Friday Free for All- Not A Day in the Life

     There anything too exciting in my life, but I'm always curious how people get on with their days. I had thought about doing a mini week in my life, covering a few days, but oh, how I was bored writing it, let alone thinking of any of you reading it. Guess what-each day, went something like this,


Woke up, fell out of bed
Dragged a comb across my head
Found my way downstairs and drank a cup
And looking up, I noticed I was late
Found my coat and grabbed my hat
Made the bus in seconds flat
Found my way upstairs and had a smoke
And somebody spoke and I went into a dream


     Wait-those are Beatles, lyrics, not my day, but it sure feels like I am on lather, rinse repeat, so scrapped the idea. Change Coat to sweater, and made the bus to "logged in", and scrap the smoking part, and there's my morning. I'll go back to random Friday Free for All, the nibblings of things running through my head. First, the flowers in the picture are from my daughter, just because. She also brought me a 12 ounce bag of coffee  on hearing I was down to random bits before I restock on Saturday. What a sweetheart. 


Humble Bragger/Subtle Bi-otch

     Wednesday was a light  attended trivia night, but my friend J brought along her friend, and an  acquaintance of mine, who I played volleyball with years ago. A daughter of  another acquaintance joined as well-and it was lovely to get caught up with her. So a bit of back story on Q, who I'll call the acquaintance. She is friendly enough, and most of the time I enjoyed playing ball and having a drink after with her. She has a habit though of making sure everyone  is caught up, in subtle ways, on how wonderful her life is and at the same time, asks poking and probing questions to try to what I can only perceive as looking for chinks in others armor. She had a habit in the past of doing that with my sister, who has a son the same age as Q. Q is also quite tone deaf, not picking up at all, or choosing to ignore, when someone wants to change the subject, or has hit a hard spot. 

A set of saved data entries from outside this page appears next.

-- pv_equiv track=rewrite | github.com/lugezz/repo_testing | greatest_2_letters_difference.py | find_any_letter_group_distance_2
-- ===== SOURCE A (Python) =====
-- from collections import defaultdict
--
-- def find_any_letter_group_distance_2(text: str) -> int:
--     """
--     Find the greatest distance between any two letters in a text.
--     It takes 2 letters groups and compares them to find the greatest distance.
--     taking into account the position of the letters in the text.
--     It returns -1 if no equal groups found.
--     """
--     greatest_distance = -1
--     dict_letters = defaultdict(lambda: -1)
--
--     for idx, letter in enumerate(text):
--         next_letter = text[idx:idx+2]
--         greatest_distance = max(greatest_distance, idx - dict_letters[next_letter])
--         dict_letters[next_letter] = max(dict_letters[next_letter], idx)
--
--     return greatest_distance - 2
-- ===== SOURCE B (Python) =====
-- def find_any_letter_group_distance_2(text: str) -> int:
--     """
--     Find the greatest distance between any two letters in a text.
--     It takes 2 letters groups and compares them to find the greatest distance.
--     taking into account the position of the letters in the text.
--     It returns -1 if no equal groups found.
--     """
--     groups = {}
--     for idx in range(len(text)):
--         groups.setdefault(text[idx:idx + 2], []).append(idx)
--     best = -1
--     for idxs in groups.values():
--         prev = -1
--         for i in idxs:
--             best = max(best, i - prev)
--             prev = i
--     return best - 2
-- ===== Notes on version B (the rewrite author's own statement) =====
-- stated objective: alternative
-- what changed: B replaces A's single incremental pass with a defaultdict of last positions by a two-phase algorithm: first build an index table mapping each 2-gram to the ordered list of its occurrence positions, then scan each group's index list for its largest consecutive gap (with a -1 sentinel) and fold those into a global maximum.
import Mathlib
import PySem

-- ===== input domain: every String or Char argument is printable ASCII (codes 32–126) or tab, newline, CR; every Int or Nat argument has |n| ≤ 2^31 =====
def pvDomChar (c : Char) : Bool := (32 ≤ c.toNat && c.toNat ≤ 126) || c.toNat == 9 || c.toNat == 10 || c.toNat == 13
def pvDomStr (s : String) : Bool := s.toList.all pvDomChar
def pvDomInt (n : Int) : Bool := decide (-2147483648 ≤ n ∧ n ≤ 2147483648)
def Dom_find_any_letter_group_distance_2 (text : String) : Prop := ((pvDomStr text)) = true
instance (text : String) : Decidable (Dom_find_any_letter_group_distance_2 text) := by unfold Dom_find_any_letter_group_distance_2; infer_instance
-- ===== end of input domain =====

-- B builds a 2-gram -> occurrence-index table first and then scans each group for its
-- largest consecutive gap, instead of A's single pass over a defaultdict of last positions
-- (objective: alternative decomposition, same O(n) cost).

-- ===== PORT A =====
-- one loop step of A: p = (idx, letter); 'letter' is unused by A's body, exactly as in the Python
def pvA_step (cs : List Char) (st : Int × PySem.Dict (List Char) Int) (p : Int × Char) :
    Int × PySem.Dict (List Char) Int :=
  let nl := PySem.List.slice cs (some p.1) (some (p.1 + 2))   -- next_letter = text[idx:idx+2]
  let prev := st.2.getD nl (-1)                                -- dict_letters[next_letter] (defaultdict -1)
  (max st.1 (p.1 - prev), st.2.insert nl (max prev p.1))

def find_any_letter_group_distance_2 (text : String) : Int :=
  ((PySem.List.enumerate text.toList).foldl (pvA_step text.toList)
      (-1, PySem.Dict.empty)).1 - 2

-- ===== PORT B =====
-- phase 1: groups.setdefault(text[idx:idx+2], []).append(idx)
def pvB_build (cs : List Char) : PySem.Dict (List Char) (List Int) :=
  (PySem.List.pyRange 0 (cs.length : Int)).foldl
    (fun d idx => d.modify (PySem.List.slice cs (some idx) (some (idx + 2))) [] (· ++ [idx]))
    PySem.Dict.empty

-- phase 2, inner loop: prev = -1; for i in idxs: best = max(best, i - prev); prev = i
def pvB_groupMax (best : Int) (idxs : List Int) : Int :=
  (idxs.foldl (fun (st : Int × Int) i => (max st.1 (i - st.2), i)) (best, -1)).1

def find_any_letter_group_distance_2_alt (text : String) : Int :=
  ((pvB_build text.toList).values.foldl pvB_groupMax (-1)) - 2

-- ===== PRECONDITION & SPEC =====
def Spec_find_any_letter_group_distance_2 (text : String) (out : Int) : Prop := out = find_any_letter_group_distance_2_alt text
instance (text : String) (out : Int) : Decidable (Spec_find_any_letter_group_distance_2 text out) := by unfold Spec_find_any_letter_group_distance_2; infer_instance

-- ===== CLAIM (what is proved, stated in full; the proofs are below) =====
def Claim_equal_find_any_letter_group_distance_2 : Prop := ∀ (text : String), Dom_find_any_letter_group_distance_2 text → Spec_find_any_letter_group_distance_2 text (find_any_letter_group_distance_2 text)

-- ===== LEMMAS AND PROOFS =====

-- the 2-gram at position i (both Pythons compute this same expression)
def pvGram (cs : List Char) (i : Int) : List Char :=
  PySem.List.slice cs (some i) (some (i + 2))

-- A's loop step, as a function of the index only
def pvAI (cs : List Char) (st : Int × PySem.Dict (List Char) Int) (i : Int) :
    Int × PySem.Dict (List Char) Int :=
  let prev := st.2.getD (pvGram cs i) (-1)
  (max st.1 (i - prev), st.2.insert (pvGram cs i) (max prev i))

-- B's build step, as a function of the index only
def pvBI (cs : List Char) (d : PySem.Dict (List Char) (List Int)) (i : Int) :
    PySem.Dict (List Char) (List Int) :=
  d.modify (pvGram cs i) [] (· ++ [i])

def pvStA (cs : List Char) (n : Nat) : Int × PySem.Dict (List Char) Int :=
  (List.range n).foldl (fun st (k : Nat) => pvAI cs st (k : Int)) (-1, PySem.Dict.empty)

def pvBld (cs : List Char) (n : Nat) : PySem.Dict (List Char) (List Int) :=
  (List.range n).foldl (fun d (k : Nat) => pvBI cs d (k : Int)) PySem.Dict.empty

def pvPh (d : PySem.Dict (List Char) (List Int)) : Int :=
  d.values.foldl pvB_groupMax (-1)

-- inner pair-fold: the second component is the last processed index
lemma pv_snd_fold (l : List Int) (b p : Int) :
    (l.foldl (fun (st : Int × Int) i => (max st.1 (i - st.2), i)) (b, p)).2 = l.getLastD p := by
  induction l generalizing b p with
  | nil => rfl
  | cons x t ih => rw [List.foldl_cons, ih, List.getLastD_cons]

-- inner pair-fold: a max in the accumulator's first component commutes out
lemma pv_fst_fold_max (l : List Int) (a b p : Int) :
    (l.foldl (fun (st : Int × Int) i => (max st.1 (i - st.2), i)) (max a b, p)).1
      = max a (l.foldl (fun (st : Int × Int) i => (max st.1 (i - st.2), i)) (b, p)).1 := by
  induction l generalizing b p with
  | nil => rfl
  | cons x t ih => simpa [List.foldl_cons, max_assoc] using ih (max b (x - p)) x

lemma pv_groupMax_append (b : Int) (l : List Int) (n : Int) :
    pvB_groupMax b (l ++ [n]) = max (pvB_groupMax b l) (n - l.getLastD (-1)) := by
  simp [pvB_groupMax, List.foldl_append, pv_snd_fold]

lemma pv_groupMax_max (a b : Int) (l : List Int) :
    pvB_groupMax (max a b) l = max a (pvB_groupMax b l) := by
  simp [pvB_groupMax, pv_fst_fold_max]

-- fold of pvB_groupMax over the groups of an items list: a max in the accumulator commutes out
lemma pv_gmFold_max (its : List (List Char × List Int)) (a b : Int) :
    its.foldl (fun b p => pvB_groupMax b p.2) (max a b)
      = max a (its.foldl (fun b p => pvB_groupMax b p.2) b) := by
  induction its generalizing b with
  | nil => rfl
  | cons v t ih => simpa [List.foldl_cons, pv_groupMax_max] using ih (pvB_groupMax b v.2)

-- replacing the (unique) entry of key g by its value with n appended, at the items level
lemma pv_rep (g : List Char) (n : Int) (its : List (List Char × List Int)) (v : List Int) :
    ∀ b : Int, (its.map Prod.fst).Nodup → (g, v) ∈ its →
    (its.map (fun p => if p.1 == g then (g, v ++ [n]) else p)).foldl
        (fun b p => pvB_groupMax b p.2) b
      = max (its.foldl (fun b p => pvB_groupMax b p.2) b) (n - v.getLastD (-1)) := by
  induction its with
  | nil => intro b _ h; simp at h
  | cons hd rest ih =>
      intro b hnd hmem
      by_cases hkg : hd.1 = g
      · have hv : hd = (g, v) := by
          rcases List.mem_cons.mp hmem with h | h
          · exact h.symm
          · exfalso
            have : g ∈ rest.map Prod.fst := List.mem_map.mpr ⟨(g, v), h, rfl⟩
            exact (List.nodup_cons.mp hnd).1 (hkg ▸ this)
        subst hv
        have hrest : rest.map (fun p => if p.1 == g then (g, v ++ [n]) else p) = rest := by
          conv_rhs => rw [← List.map_id rest]
          refine List.map_congr_left fun p hp => ?_
          have : p.1 ≠ g := by
            intro h
            exact (List.nodup_cons.mp hnd).1 (h ▸ List.mem_map.mpr ⟨p, hp, rfl⟩)
          simp [this]
        simp only [List.map_cons, List.foldl_cons, hrest]
        simp only [show ((g, v).1 == g) = true by simp, if_pos]
        rw [pv_groupMax_append, max_comm (pvB_groupMax b v), pv_gmFold_max, max_comm]
      · have hhd : (if hd.1 == g then (g, v ++ [n]) else hd) = hd := by simp [hkg]
        have hmem' : (g, v) ∈ rest := by
          rcases List.mem_cons.mp hmem with h | h
          · exact absurd (congrArg Prod.fst h.symm) hkg
          · exact h
        simp only [List.map_cons, List.foldl_cons, hhd]
        exact ih (pvB_groupMax b hd.2) (List.nodup_cons.mp hnd).2 hmem'

-- phase-2 value of the table after one build step
lemma pv_ph_step (cs : List Char) (d : PySem.Dict (List Char) (List Int)) (i : Int)
    (hnd : d.keys.Nodup) :
    pvPh (pvBI cs d i) = max (pvPh d) (i - (d.getD (pvGram cs i) []).getLastD (-1)) := by
  have hmod : pvBI cs d i = d.insert (pvGram cs i) (d.getD (pvGram cs i) [] ++ [i]) := rfl
  have hvals : ∀ e : PySem.Dict (List Char) (List Int), pvPh e = e.items.foldl (fun b p => pvB_groupMax b p.2) (-1) := by
    intro e
    rw [pvPh, show e.values = e.items.map (fun p => p.2) from rfl, List.foldl_map]
  by_cases hc : d.contains (pvGram cs i) = true
  · obtain ⟨v, hv⟩ : ∃ v, d.get? (pvGram cs i) = some v := by
      rw [PySem.Dict.contains_eq_isSome_get?] at hc
      exact Option.isSome_iff_exists.mp hc
    have hgetD : d.getD (pvGram cs i) [] = v := PySem.Dict.getD_of_get?_eq_some d [] hv
    rw [hmod, hvals, hvals, PySem.Dict.items_insert_of_contains d _ hc, hgetD]
    exact pv_rep (pvGram cs i) i d.items v (-1) hnd (PySem.Dict.mem_items_of_get?_eq_some d hv)
  · have hc' : d.contains (pvGram cs i) = false := by simpa using hc
    have hgetD : d.getD (pvGram cs i) [] = [] := PySem.Dict.getD_of_not_contains d [] hc'
    rw [hmod, hvals, hvals, PySem.Dict.items_insert_of_not_contains d _ hc', List.foldl_append, hgetD]
    simp [pvB_groupMax]

-- the joint loop invariant
lemma pv_inv (cs : List Char) (n : Nat) :
    (pvStA cs n).1 = pvPh (pvBld cs n)
    ∧ (∀ g, (pvStA cs n).2.getD g (-1) = ((pvBld cs n).getD g []).getLastD (-1))
    ∧ (∀ g, ((pvBld cs n).getD g []).getLastD (-1) < (n : Int))
    ∧ (pvBld cs n).keys.Nodup := by
  induction n with
  | zero =>
      refine ⟨rfl, fun g => rfl, fun g => by simp [pvBld, PySem.Dict.getD_empty], by simp [pvBld, PySem.Dict.keys_empty]⟩
  | succ n ih =>
      obtain ⟨ih1, ih2, ih3, ih4⟩ := ih
      have hA : pvStA cs (n + 1) = pvAI cs (pvStA cs n) (n : Int) := by
        rw [pvStA, pvStA, List.range_succ, List.foldl_append, List.foldl_cons, List.foldl_nil]
      have hB : pvBld cs (n + 1) = pvBI cs (pvBld cs n) (n : Int) := by
        rw [pvBld, pvBld, List.range_succ, List.foldl_append, List.foldl_cons, List.foldl_nil]
      have hprev : (pvStA cs n).2.getD (pvGram cs (n : Int)) (-1)
          = ((pvBld cs n).getD (pvGram cs (n : Int)) []).getLastD (-1) := ih2 _
      have hgetD : ∀ g, (pvBld cs (n + 1)).getD g []
          = if g = pvGram cs (n : Int) then (pvBld cs n).getD (pvGram cs (n : Int)) [] ++ [(n : Int)]
            else (pvBld cs n).getD g [] := by
        intro g
        rw [hB, show pvBI cs (pvBld cs n) (n : Int)
              = (pvBld cs n).modify (pvGram cs (n : Int)) [] (· ++ [(n : Int)]) from rfl,
          PySem.Dict.getD_modify]
      refine ⟨?_, ?_, ?_, ?_⟩
      · rw [hA, hB, pv_ph_step cs _ _ ih4]
        show max (pvStA cs n).1 ((n : Int) - _) = _
        rw [ih1, hprev]
      · intro g
        rw [hgetD g, hA]
        show ((pvStA cs n).2.insert (pvGram cs (n : Int)) (max _ (n : Int))).getD g (-1) = _
        rw [PySem.Dict.getD_insert]
        by_cases hg : g = pvGram cs (n : Int)
        · rw [if_pos hg, if_pos hg, List.getLastD_concat, hprev]
          have := ih3 (pvGram cs (n : Int))
          omega
        · rw [if_neg hg, if_neg hg]
          exact ih2 g
      · intro g
        rw [hgetD g]
        by_cases hg : g = pvGram cs (n : Int)
        · rw [if_pos hg, List.getLastD_concat]
          push_cast; omega
        · rw [if_neg hg]
          have := ih3 g
          push_cast at *; omega
      · rw [hB]
        show ((pvBld cs n).modify (pvGram cs (n : Int)) [] (· ++ [(n : Int)])).keys.Nodup
        rw [PySem.Dict.keys_modify]
        by_cases hc : (pvBld cs n).contains (pvGram cs (n : Int)) = true
        · rw [PySem.Dict.keys_insert_of_contains _ _ hc]
          exact ih4
        · have hc' : (pvBld cs n).contains (pvGram cs (n : Int)) = false := by simpa using hc
          rw [PySem.Dict.keys_insert_of_not_contains _ _ hc']
          have hnm : pvGram cs (n : Int) ∉ (pvBld cs n).keys := by
            rw [PySem.Dict.contains_eq_decide_mem_keys] at hc'
            simpa using hc'
          simp [List.nodup_append, ih4]
          exact fun a ha h => hnm (h ▸ ha)

lemma pv_A_eq (cs : List Char) :
    ((PySem.List.enumerate cs).foldl (pvA_step cs) (-1, PySem.Dict.empty)).1 = (pvStA cs cs.length).1 := by
  have hstep : pvA_step cs = fun st p => pvAI cs st p.1 := rfl
  have hlen : (0 : Int) + cs.length = (cs.length : Int) := by ring
  rw [hstep, ← List.foldl_map, PySem.List.map_fst_enumerate, hlen,
    PySem.List.pyRange_zero_natCast, List.foldl_map, pvStA]

lemma pv_B_eq (cs : List Char) :
    (pvB_build cs).values.foldl pvB_groupMax (-1) = pvPh (pvBld cs cs.length) := by
  unfold pvB_build pvPh pvBld
  rw [PySem.List.pyRange_zero_natCast, List.foldl_map]
  rfl

-- ===== VERDICT (by name: the statement is the Claim_ definition above) =====
theorem find_any_letter_group_distance_2_spec : Claim_equal_find_any_letter_group_distance_2 := by
  intro text _
  unfold Spec_find_any_letter_group_distance_2 find_any_letter_group_distance_2 find_any_letter_group_distance_2_alt
  rw [pv_A_eq, pv_B_eq, (pv_inv text.toList text.toList.length).1]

     She'd drop little glory bits about her son, then ask things she knew perfectly well the answer to already about my nephew. (She works for the school district admin and lets just say, she's nosy). My nephew, who has battled severe depression and anxiety, is an area I didn't want her poking at Wednesday night, but she went there. My nephew has moved in an out of my sisters house and took a very long path to finishing college. His mental health was their first concern and he did graduate and I'm proud of him. He's had the same course on employment, but recently started a good job in his field, while still working part time for another sister at the golf clubhouse, which is open year round as a bar and restaurant. Of course loudly she had to inquire if he was still living at home, he is, while making sure I knew both her kids owned their own places and were fast advancing in their fields, which I knew from the last time I saw her. I just said, it's good for young people to follow their own path, and ended the conversation. How do you all handle situation, people like Q?  If she keeps coming, I hope we have a larger group, as that helps soften her humble bragging and squelches the subtle B, and then I can enjoy the nice part of her company. 

Olympics

     I've both enjoyed and not enjoyed the Olympics. I love the sport-I hate the politics. I never root against individual athletes when rooting on the home team athletes. Seeing a perfect run down the ski slope, an impeccable triple axle, or a speeds that defy death  when a toboggan goes down a shoot-incredible to watch regardless if they are an athlete from Russia, or up the road from me in Minnesota. Winter Olympics are fun for me because I can relate so much to many of the US athletes, having grown up in a similar community as so many  did. But I'm tired of the inequities driven by the politics; the bullying and political foolery by the world leaders and the Olympic Committee and the arbitrary decisions, that just add to systemic abuse of athletes. 


Shopping 

     You all know I don't like shopping, not for clothes, not for homewares, and especially not for groceries. I restock, not shop. I don't like a lot of choices, so Aldi suits me that way besides the price. I am going to shop tomorrow though. I've stretched out using up our pantry, fridge, and freezer and once I clean all out top to bottom, I'm heading up the road to peruse Aldi, Trader Joe's, and even Sam's Club. Dh had a leisure shop the other day, but even with that, we're just at $81 for the month, with only eating out or take out so far the one night. We'll get Applebee's take out some time this weekend using gift cards, but I think We've done well. (I don't count DH's lunches when he decides to go, as he would regardless of me doing a household challenge or not.) Since I've doe so well, I'm going to go, list in hand of needs, but will feel free to splurge on some new things or occasionally purchased favorites. It will be my day out on Saturday. 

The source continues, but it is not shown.